Letter to R. Zeilingold about Whether Judaism Is the Only True Religion (1966)

Dear Rabbi Zeilingold: As I told you over the telephone, I genuinely regret my inability to fly out to St. Paul to lecture to your congregation. However, I am pleased to be able to be of assistance to you in any other way. The question which you have been called upon to treat at the symposium in your community, "Is Judaism The Only True Religion?״ is a thorny one, and one which requires a good deal of preparation. My own preliminary feeling on this question could best be summarized as follows: First, we must be clear as to what is meant by ״religion." The term, as generally used, comprehends two concepts or interpretations of experience which, while they differ one from the other, are not necessarily in opposition.
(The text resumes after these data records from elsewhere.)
lemma goA_ok (pe : PySem.Dict String (List String)) (tips : List String) (v0 V : PySem.Dict String Bool)
    (N : Nat)
    (hcov : ∀ x, pe.contains x = true → v0.contains x = false → x ∉ SD pe tips v0 N → V.contains x = true)
    (hfix : ∀ k, pe.contains k = true → v0.contains k = false → k ∉ SD pe tips v0 N →
       V.getD k false = decide ((pe.getD k []).length < 2 * (pe.getD k []).countP (tips_mem tips pe V))) :
    ∀ (f : Nat) (p : String) (c : PySem.Dict String Bool), f ≤ N + 1 → 1 ≤ f → AInv pe v0 V c →
      (pe.contains p = true → c.contains p = false → p ∉ SD pe tips v0 (f - 1)) →
      ((goA pe tips f p c).1 = (match c.get? p with
         | some b => b
         | none => if pe.contains p then V.getD p false else false)) ∧
      AInv pe v0 V (goA pe tips f p c).2 := by
  intro f
  induction f with
  | zero => intro p c _ h; omega
  | succ f ihf =>
    intro p c hfN _ hinv hguard
    cases hc : c.get? p with
    | some b => simp [goA, hc]; exact hinv
    | none =>
      have hcp : c.contains p = false := not_contains_of_get?_none c hc
      by_cases hkey : pe.contains p = true
      · have hv0 : v0.contains p = false := by
          rw [← Bool.not_eq_true]
          intro hv; rw [hinv.1 p hv] at hcp; simp at hcp
        have hSD0 : p ∈ SD pe tips v0 0 := mem_SD_zero pe tips v0 hkey hv0
        have hout : p ∉ SD pe tips v0 f := by simpa using hguard hkey hcp
        have houtN : p ∉ SD pe tips v0 N := SD_out_mono pe tips v0 (by omega) hout
        have hf1 : 1 ≤ f := by
          rcases Nat.eq_zero_or_pos f with h0 | h; · exact absurd (h0 ▸ hSD0) hout
          · exact h
        have hsucc : ∀ comp ∈ pe.getD p [], tips.contains comp = false → pe.contains comp = true →
            v0.contains comp = false → comp ∉ SD pe tips v0 (f - 1) := by
          intro comp hmem htc hkc hvc
          refine succ_peeled pe tips v0 f hSD0 hout comp ?_
          unfold SuccD
          exact List.mem_filter.2 ⟨hmem, by rw [htc, hkc, hvc]; rfl⟩
        obtain ⟨hval, hinv'⟩ := foldA_ok pe tips v0 V N f (fun p c => ihf p c) (by omega) hf1 (pe.getD p []) c 0 hinv hsucc
        have hVc : V.contains p = true := hcov p hkey hv0 houtN
        have hgo : goA pe tips (f + 1) p c =
            (V.getD p false,
             ((pe.getD p []).foldl (fun (st : Nat × PySem.Dict String Bool) comp =>
                if comp ∈ tips then (st.1 + 1, st.2)
                else if pe.contains comp then
                  let r := goA pe tips f comp st.2
                  (if r.1 then st.1 + 1 else st.1, r.2)
                else st) (0, c)).2.insert p (V.getD p false)) := by
          have hres : (decide ((pe.getD p []).length / 2 <
              ((pe.getD p []).foldl (fun (st : Nat × PySem.Dict String Bool) comp =>
                if comp ∈ tips then (st.1 + 1, st.2)
                else if pe.contains comp then
                  let r := goA pe tips f comp st.2
                  (if r.1 then st.1 + 1 else st.1, r.2)
                else st) (0, c)).1)) = V.getD p false := by
            rw [hval, hfix p hkey hv0 houtN, decide_eq_decide]
            omega
          simp only [goA, hc]
          rw [hres]
        rw [hgo]
        constructor
        · simp [hkey]
        · constructor
          · intro x hx
            rw [PySem.Dict.contains_insert]
            simp [hinv'.1 x hx]
          · intro x hkx hcx
            by_cases hxp : x = p
            · subst hxp
              rw [PySem.Dict.get?_insert, if_pos rfl, get?_eq_some_getD V hVc]
            · rw [PySem.Dict.get?_insert, if_neg hxp]
              rw [PySem.Dict.contains_insert] at hcx
              refine hinv'.2 x hkx ?_
              rcases Bool.or_eq_true_iff.1 hcx with h | h
              · exact absurd (by simpa using h) hxp
              · exact h
      · have hkb : pe.contains p = false := by rw [← Bool.not_eq_true]; exact hkey
        have hcomps : pe.getD p [] = [] := PySem.Dict.getD_of_not_contains pe [] hkb
        have hgo : goA pe tips (f + 1) p c = (false, c.insert p false) := by
          simp [goA, hc, hcomps]
        rw [hgo]
        constructor
        · simp [hkb]
        · constructor
          · intro x hx
            rw [PySem.Dict.contains_insert]
            simp [hinv.1 x hx]
          · intro x hkx hcx
            have hxp : x ≠ p := by
              intro h; rw [h, hkb] at hkx; simp at hkx
            rw [PySem.Dict.get?_insert]
            simp only [if_neg hxp]
            rw [PySem.Dict.contains_insert] at hcx
            refine hinv.2 x hkx ?_
            rcases Bool.or_eq_true_iff.1 hcx with h | h
            · exact absurd (by simpa using h) hxp
            · exact h

-- ---- B-side invariant: the growing table extends the initial cache, lives on keys,
-- and each resolved key stores the majority formula over the table ----
def BInv (pe : PySem.Dict String (List String)) (tips : List String) (v0 val : PySem.Dict String Bool) : Prop :=
  (∀ x, v0.contains x = true → val.get? x = v0.get? x) ∧
  (∀ x, val.contains x = true → v0.contains x = true ∨ pe.contains x = true) ∧
  (∀ k, pe.contains k = true → v0.contains k = false → val.contains k = true →
     (∀ c ∈ pe.getD k [], tips.contains c = true ∨ pe.contains c = false ∨ val.contains c = true) ∧
     val.getD k false = decide ((pe.getD k []).length < 2 * (pe.getD k []).countP (tips_mem tips pe val)))

lemma BInv_dom (pe : PySem.Dict String (List String)) (tips : List String) (v0 val : PySem.Dict String Bool)
    (h : BInv pe tips v0 val) {x : String} (hx : v0.contains x = true) : val.contains x = true := by
  rw [PySem.Dict.contains_eq_isSome_get?, h.1 x hx, ← PySem.Dict.contains_eq_isSome_get?]
  exact hx

lemma contains_of_get?_pres (d d' : PySem.Dict String Bool) {x : String}
    (hpres : d'.get? x = d.get? x) (hx : d.contains x = true) : d'.contains x = true := by
  rw [PySem.Dict.contains_eq_isSome_get?, hpres, ← PySem.Dict.contains_eq_isSome_get?]
  exact hx

lemma getD_of_get?_pres (d d' : PySem.Dict String Bool) {x : String}
    (hpres : d'.get? x = d.get? x) : d'.getD x false = d.getD x false := by
  rw [PySem.Dict.getD_eq_get?_getD, hpres, ← PySem.Dict.getD_eq_get?_getD]

lemma tips_mem_congr (tips : List String) (pe : PySem.Dict String (List String)) (v' val : PySem.Dict String Bool)
    {c : String}
    (h : tips.contains c = true ∨ pe.contains c = false ∨ (val.contains c = true ∧ v'.get? c = val.get? c)) :
    tips_mem tips pe v' c = tips_mem tips pe val c := by
  rcases h with h | h | ⟨_, h⟩
  · simp only [tips_mem, h, Bool.true_or]
  · simp only [tips_mem, h, Bool.false_and, Bool.or_false]
  · simp only [tips_mem]
    rw [getD_of_get?_pres val v' h]

lemma foldB_ok (pe : PySem.Dict String (List String)) (tips : List String) (v0 val : PySem.Dict String Bool)
    (pending rest : List String)
    (hpend : ∀ k ∈ pending, pe.contains k = true ∧ v0.contains k = false ∧ val.contains k = false)
    (hno : ∀ k ∈ pending, k ∉ rest → ∀ c ∈ pe.getD k [],
        tips.contains c = true ∨ pe.contains c = false ∨ val.contains c = true) :
    ∀ (l : List String) (v : PySem.Dict String Bool), (∀ k ∈ l, k ∈ pending) →
      (∀ x, val.contains x = true → v.get? x = val.get? x) →
      (∀ x, v.contains x = true → val.contains x = true ∨ (x ∈ pending ∧ x ∉ rest)) →
      (∀ x, val.contains x = false → v.contains x = true →
         v.getD x false = decide ((pe.getD x []).length < 2 * (pe.getD x []).countP (tips_mem tips pe val))) →
      (let v' := l.foldl (fun v k =>
          if rest.contains k then v
          else
            v.insert k (decide ((pe.getD k []).length <
              2 * (pe.getD k []).countP (fun c => tips.contains c || (pe.contains c && v.getD c false))))) v
       (∀ x, val.contains x = true → v'.get? x = val.get? x) ∧
       (∀ x, v'.contains x = true → val.contains x = true ∨ (x ∈ pending ∧ x ∉ rest)) ∧
       (∀ x, val.contains x = false → v'.contains x = true →
          v'.getD x false = decide ((pe.getD x []).length < 2 * (pe.getD x []).countP (tips_mem tips pe val))) ∧
       (∀ k ∈ l, k ∉ rest → v'.contains k = true) ∧
       (∀ x, v.contains x = true → v'.contains x = true)) := by
  intro l
  induction l with
  | nil => intro v _ p0 p1 p2; exact ⟨p0, p1, p2, by simp, fun x h => h⟩
  | cons k tl ih =>
    intro v hl p0 p1 p2
    by_cases hkr : k ∈ rest
    · have hkrb : rest.contains k = true := List.contains_iff_mem.2 hkr
      simp only [List.foldl_cons, hkrb, if_pos]
      have := ih v (fun x hx => hl x (List.mem_cons_of_mem _ hx)) p0 p1 p2
      exact ⟨this.1, this.2.1, this.2.2.1,
        fun x hx hxr => by
          rcases List.mem_cons.1 hx with h | h
          · exact absurd (h ▸ hkr) (h ▸ hxr)
          · exact this.2.2.2.1 x h hxr,
        this.2.2.2.2⟩
    · have hkrb : rest.contains k = false := by
        rw [← Bool.not_eq_true]; exact fun h => hkr (List.contains_iff_mem.1 h)
      have hkp : k ∈ pending := hl k List.mem_cons_self
      obtain ⟨hkkey, hkv0, hkval⟩ := hpend k hkp
      have hguard := hno k hkp hkr
      -- the hits computed from v equal the hits computed from the round-start table
      have hcnt : (pe.getD k []).countP (fun c => tips.contains c || (pe.contains c && v.getD c false))
          = (pe.getD k []).countP (tips_mem tips pe val) := by
        refine List.countP_congr (fun c hc => ?_)
        have heq : tips_mem tips pe v c = tips_mem tips pe val c := by
          refine tips_mem_congr tips pe v val ?_
          rcases hguard c hc with h | h | h
          · exact Or.inl h
          · exact Or.inr (Or.inl h)
          · exact Or.inr (Or.inr ⟨h, p0 c h⟩)
        show tips_mem tips pe v c = true ↔ tips_mem tips pe val c = true
        rw [heq]
      set w := decide ((pe.getD k []).length < 2 * (pe.getD k []).countP (tips_mem tips pe val)) with hw
      have hstep : (if rest.contains k then v
          else v.insert k (decide ((pe.getD k []).length <
            2 * (pe.getD k []).countP (fun c => tips.contains c || (pe.contains c && v.getD c false))))) = v.insert k w := by
        rw [hkrb, hcnt, hw]
        simp
      simp only [List.foldl_cons, hstep]
      have p0' : ∀ x, val.contains x = true → (v.insert k w).get? x = val.get? x := by
        intro x hx
        have hxk : x ≠ k := fun h => by rw [h, hkval] at hx; simp at hx
        rw [PySem.Dict.get?_insert, if_neg hxk]; exact p0 x hx
      have p1' : ∀ x, (v.insert k w).contains x = true → val.contains x = true ∨ (x ∈ pending ∧ x ∉ rest) := by
        intro x hx
        rw [PySem.Dict.contains_insert] at hx
        rcases Bool.or_eq_true_iff.1 hx with h | h
        · exact (by simpa using h : x = k) ▸ Or.inr ⟨hkp, hkr⟩
        · exact p1 x h
      have p2' : ∀ x, val.contains x = false → (v.insert k w).contains x = true →
          (v.insert k w).getD x false = decide ((pe.getD x []).length < 2 * (pe.getD x []).countP (tips_mem tips pe val)) := by
        intro x hx hcx
        rw [PySem.Dict.getD_insert]
        by_cases hxk : x = k
        · rw [if_pos hxk, hxk, hw]
        · rw [if_neg hxk]
          rw [PySem.Dict.contains_insert] at hcx
          rcases Bool.or_eq_true_iff.1 hcx with h | h
          · exact absurd (by simpa using h) hxk
          · exact p2 x hx h
      have := ih (v.insert k w) (fun x hx => hl x (List.mem_cons_of_mem _ hx)) p0' p1' p2'
      refine ⟨this.1, this.2.1, this.2.2.1, ?_, ?_⟩
      · intro x hx hxr
        rcases List.mem_cons.1 hx with h | h
        · subst h
          exact this.2.2.2.2 x (by rw [PySem.Dict.contains_insert]; simp)
        · exact this.2.2.2.1 x h hxr
      · intro x hx
        refine this.2.2.2.2 x ?_
        rw [PySem.Dict.contains_insert]
        simp [hx]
Christianity, for instance, sees in religion primarily a dogmatic structure, a system of articles of faith rather than merely "works," by which the Christian usually means ethical deeds. There is, however, a second dimension to religion usually ignored by non-Jews: that of the "mitzvot maasiyot," the practical commandments or observances which, cumulatively, spell out Halakhah, or the Jewish "way." (The concept of "Mitzvah," as Jews understand it, is largely alien to the Christian.) There are some Jewish thinkers today in Israel, as there were in Germany during the beginning of the Enlightenment, who maintain that Judaism is primarily a religion of law rather than of dogma or ideas. I think that by now, however, we have become disabused of this error. It is fair to say that Judaism is, in toto, both a "way" of life which requires certain patterns of behavior both ritually and ethically, and at the same time requires of its communicants the affirmation of certain abstract propositions, such as: the existence of God, His unity, "Torah min ha-shamayim," the chosenness of Israel, etc.Now, the problem of the exclusive truth of Judaism must be discussed in this framework.From the point of view of the practical observances, the question would have to be answere…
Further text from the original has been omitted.